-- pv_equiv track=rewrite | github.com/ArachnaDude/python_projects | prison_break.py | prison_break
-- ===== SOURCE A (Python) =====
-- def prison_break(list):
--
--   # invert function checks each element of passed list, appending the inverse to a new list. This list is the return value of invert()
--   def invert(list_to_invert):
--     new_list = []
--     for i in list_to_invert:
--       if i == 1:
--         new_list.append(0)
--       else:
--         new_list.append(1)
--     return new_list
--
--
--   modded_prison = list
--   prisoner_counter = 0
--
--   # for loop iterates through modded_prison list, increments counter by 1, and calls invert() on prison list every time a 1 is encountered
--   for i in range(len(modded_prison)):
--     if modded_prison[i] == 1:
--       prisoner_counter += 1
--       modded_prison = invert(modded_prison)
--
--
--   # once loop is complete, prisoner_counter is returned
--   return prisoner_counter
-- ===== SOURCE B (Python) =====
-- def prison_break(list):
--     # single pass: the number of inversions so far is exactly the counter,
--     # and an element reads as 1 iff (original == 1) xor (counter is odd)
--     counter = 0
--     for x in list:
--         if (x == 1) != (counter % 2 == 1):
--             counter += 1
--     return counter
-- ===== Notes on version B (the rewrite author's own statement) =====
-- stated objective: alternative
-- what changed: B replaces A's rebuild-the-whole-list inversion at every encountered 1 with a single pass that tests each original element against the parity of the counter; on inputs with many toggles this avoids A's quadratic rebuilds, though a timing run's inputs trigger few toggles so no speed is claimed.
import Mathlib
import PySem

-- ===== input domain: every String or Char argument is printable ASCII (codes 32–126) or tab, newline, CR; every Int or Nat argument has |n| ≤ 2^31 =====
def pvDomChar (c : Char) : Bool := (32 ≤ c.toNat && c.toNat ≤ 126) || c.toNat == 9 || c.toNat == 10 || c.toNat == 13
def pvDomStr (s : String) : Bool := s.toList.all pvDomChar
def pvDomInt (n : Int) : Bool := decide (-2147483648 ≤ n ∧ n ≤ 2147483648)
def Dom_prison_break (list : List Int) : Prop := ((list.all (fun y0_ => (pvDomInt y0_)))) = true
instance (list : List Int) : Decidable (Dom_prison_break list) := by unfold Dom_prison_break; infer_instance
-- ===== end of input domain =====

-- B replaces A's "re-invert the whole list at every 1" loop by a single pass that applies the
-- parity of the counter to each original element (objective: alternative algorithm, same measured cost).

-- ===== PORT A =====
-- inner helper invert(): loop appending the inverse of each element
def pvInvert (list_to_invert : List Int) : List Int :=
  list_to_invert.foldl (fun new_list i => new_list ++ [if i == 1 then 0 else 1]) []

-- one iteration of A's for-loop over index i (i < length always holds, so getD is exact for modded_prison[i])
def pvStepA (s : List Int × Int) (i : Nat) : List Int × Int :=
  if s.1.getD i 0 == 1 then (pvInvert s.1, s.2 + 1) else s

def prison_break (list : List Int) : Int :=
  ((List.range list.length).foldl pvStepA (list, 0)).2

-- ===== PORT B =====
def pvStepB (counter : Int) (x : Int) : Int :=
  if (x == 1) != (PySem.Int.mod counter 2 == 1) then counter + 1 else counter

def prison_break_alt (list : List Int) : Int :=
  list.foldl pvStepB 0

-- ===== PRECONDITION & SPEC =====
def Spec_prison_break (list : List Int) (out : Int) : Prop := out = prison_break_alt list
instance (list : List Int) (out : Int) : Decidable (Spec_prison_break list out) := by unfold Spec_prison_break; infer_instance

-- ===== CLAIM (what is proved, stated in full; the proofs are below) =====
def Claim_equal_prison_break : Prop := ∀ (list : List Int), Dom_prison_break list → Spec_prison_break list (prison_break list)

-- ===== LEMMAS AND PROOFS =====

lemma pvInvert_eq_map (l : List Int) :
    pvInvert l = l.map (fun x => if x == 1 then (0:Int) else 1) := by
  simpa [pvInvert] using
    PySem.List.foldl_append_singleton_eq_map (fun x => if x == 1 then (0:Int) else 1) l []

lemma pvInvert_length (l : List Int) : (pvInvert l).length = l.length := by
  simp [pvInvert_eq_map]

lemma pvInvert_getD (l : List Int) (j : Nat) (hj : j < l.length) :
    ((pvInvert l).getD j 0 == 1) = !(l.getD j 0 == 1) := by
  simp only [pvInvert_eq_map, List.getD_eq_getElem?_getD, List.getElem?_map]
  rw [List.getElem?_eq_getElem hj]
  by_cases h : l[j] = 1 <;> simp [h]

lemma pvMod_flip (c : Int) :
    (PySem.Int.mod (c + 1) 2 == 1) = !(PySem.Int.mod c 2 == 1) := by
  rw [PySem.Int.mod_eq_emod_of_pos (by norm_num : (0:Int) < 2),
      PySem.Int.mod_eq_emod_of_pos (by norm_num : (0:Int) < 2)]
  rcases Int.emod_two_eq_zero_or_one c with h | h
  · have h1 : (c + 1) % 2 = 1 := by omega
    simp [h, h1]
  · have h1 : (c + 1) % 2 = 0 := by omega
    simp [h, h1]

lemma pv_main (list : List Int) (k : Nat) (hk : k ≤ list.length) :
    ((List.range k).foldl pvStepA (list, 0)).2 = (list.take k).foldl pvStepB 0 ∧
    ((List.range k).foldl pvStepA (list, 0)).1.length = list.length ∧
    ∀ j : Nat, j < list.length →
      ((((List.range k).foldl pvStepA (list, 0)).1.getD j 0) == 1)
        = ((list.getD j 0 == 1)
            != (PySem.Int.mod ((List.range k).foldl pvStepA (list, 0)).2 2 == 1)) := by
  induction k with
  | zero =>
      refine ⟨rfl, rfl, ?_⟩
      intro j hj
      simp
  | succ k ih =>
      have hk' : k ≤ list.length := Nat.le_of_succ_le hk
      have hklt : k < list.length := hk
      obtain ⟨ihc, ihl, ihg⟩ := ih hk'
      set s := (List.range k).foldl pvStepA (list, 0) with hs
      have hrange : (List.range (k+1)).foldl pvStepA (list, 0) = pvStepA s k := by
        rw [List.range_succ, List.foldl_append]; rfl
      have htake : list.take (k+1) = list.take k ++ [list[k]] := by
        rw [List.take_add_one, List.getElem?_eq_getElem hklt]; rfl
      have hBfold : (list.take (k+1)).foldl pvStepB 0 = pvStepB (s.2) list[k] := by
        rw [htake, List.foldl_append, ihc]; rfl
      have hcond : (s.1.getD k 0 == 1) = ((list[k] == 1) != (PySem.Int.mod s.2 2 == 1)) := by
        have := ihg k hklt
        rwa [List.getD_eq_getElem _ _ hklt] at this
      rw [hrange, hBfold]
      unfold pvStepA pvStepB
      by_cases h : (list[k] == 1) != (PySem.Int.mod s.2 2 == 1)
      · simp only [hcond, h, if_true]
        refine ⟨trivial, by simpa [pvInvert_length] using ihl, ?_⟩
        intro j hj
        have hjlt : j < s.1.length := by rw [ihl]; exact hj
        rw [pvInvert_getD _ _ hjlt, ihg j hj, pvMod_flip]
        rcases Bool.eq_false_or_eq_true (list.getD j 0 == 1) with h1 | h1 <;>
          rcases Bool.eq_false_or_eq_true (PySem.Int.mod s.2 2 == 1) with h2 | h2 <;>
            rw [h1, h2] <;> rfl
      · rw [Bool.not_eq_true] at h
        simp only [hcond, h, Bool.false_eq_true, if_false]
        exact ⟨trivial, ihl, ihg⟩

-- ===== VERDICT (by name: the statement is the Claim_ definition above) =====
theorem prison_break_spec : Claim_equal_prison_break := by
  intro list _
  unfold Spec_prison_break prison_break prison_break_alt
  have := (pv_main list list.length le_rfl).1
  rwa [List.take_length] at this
◇ ◇ ◇ ◇ ◇ ◇ ◇
What you are asked to do: Repeat only the tail of the entries, exactly: the line containing "rw [hrange, hBfold]" and every line after it, to the end.

Problem solution:
      rw [hrange, hBfold]
      unfold pvStepA pvStepB
      by_cases h : (list[k] == 1) != (PySem.Int.mod s.2 2 == 1)
      · simp only [hcond, h, if_true]
        refine ⟨trivial, by simpa [pvInvert_length] using ihl, ?_⟩
        intro j hj
        have hjlt : j < s.1.length := by rw [ihl]; exact hj
        rw [pvInvert_getD _ _ hjlt, ihg j hj, pvMod_flip]
        rcases Bool.eq_false_or_eq_true (list.getD j 0 == 1) with h1 | h1 <;>
          rcases Bool.eq_false_or_eq_true (PySem.Int.mod s.2 2 == 1) with h2 | h2 <;>
            rw [h1, h2] <;> rfl
      · rw [Bool.not_eq_true] at h
        simp only [hcond, h, Bool.false_eq_true, if_false]
        exact ⟨trivial, ihl, ihg⟩

-- ===== VERDICT (by name: the statement is the Claim_ definition above) =====
theorem prison_break_spec : Claim_equal_prison_break := by
  intro list _
  unfold Spec_prison_break prison_break prison_break_alt
  have := (pv_main list list.length le_rfl).1
  rwa [List.take_length] at this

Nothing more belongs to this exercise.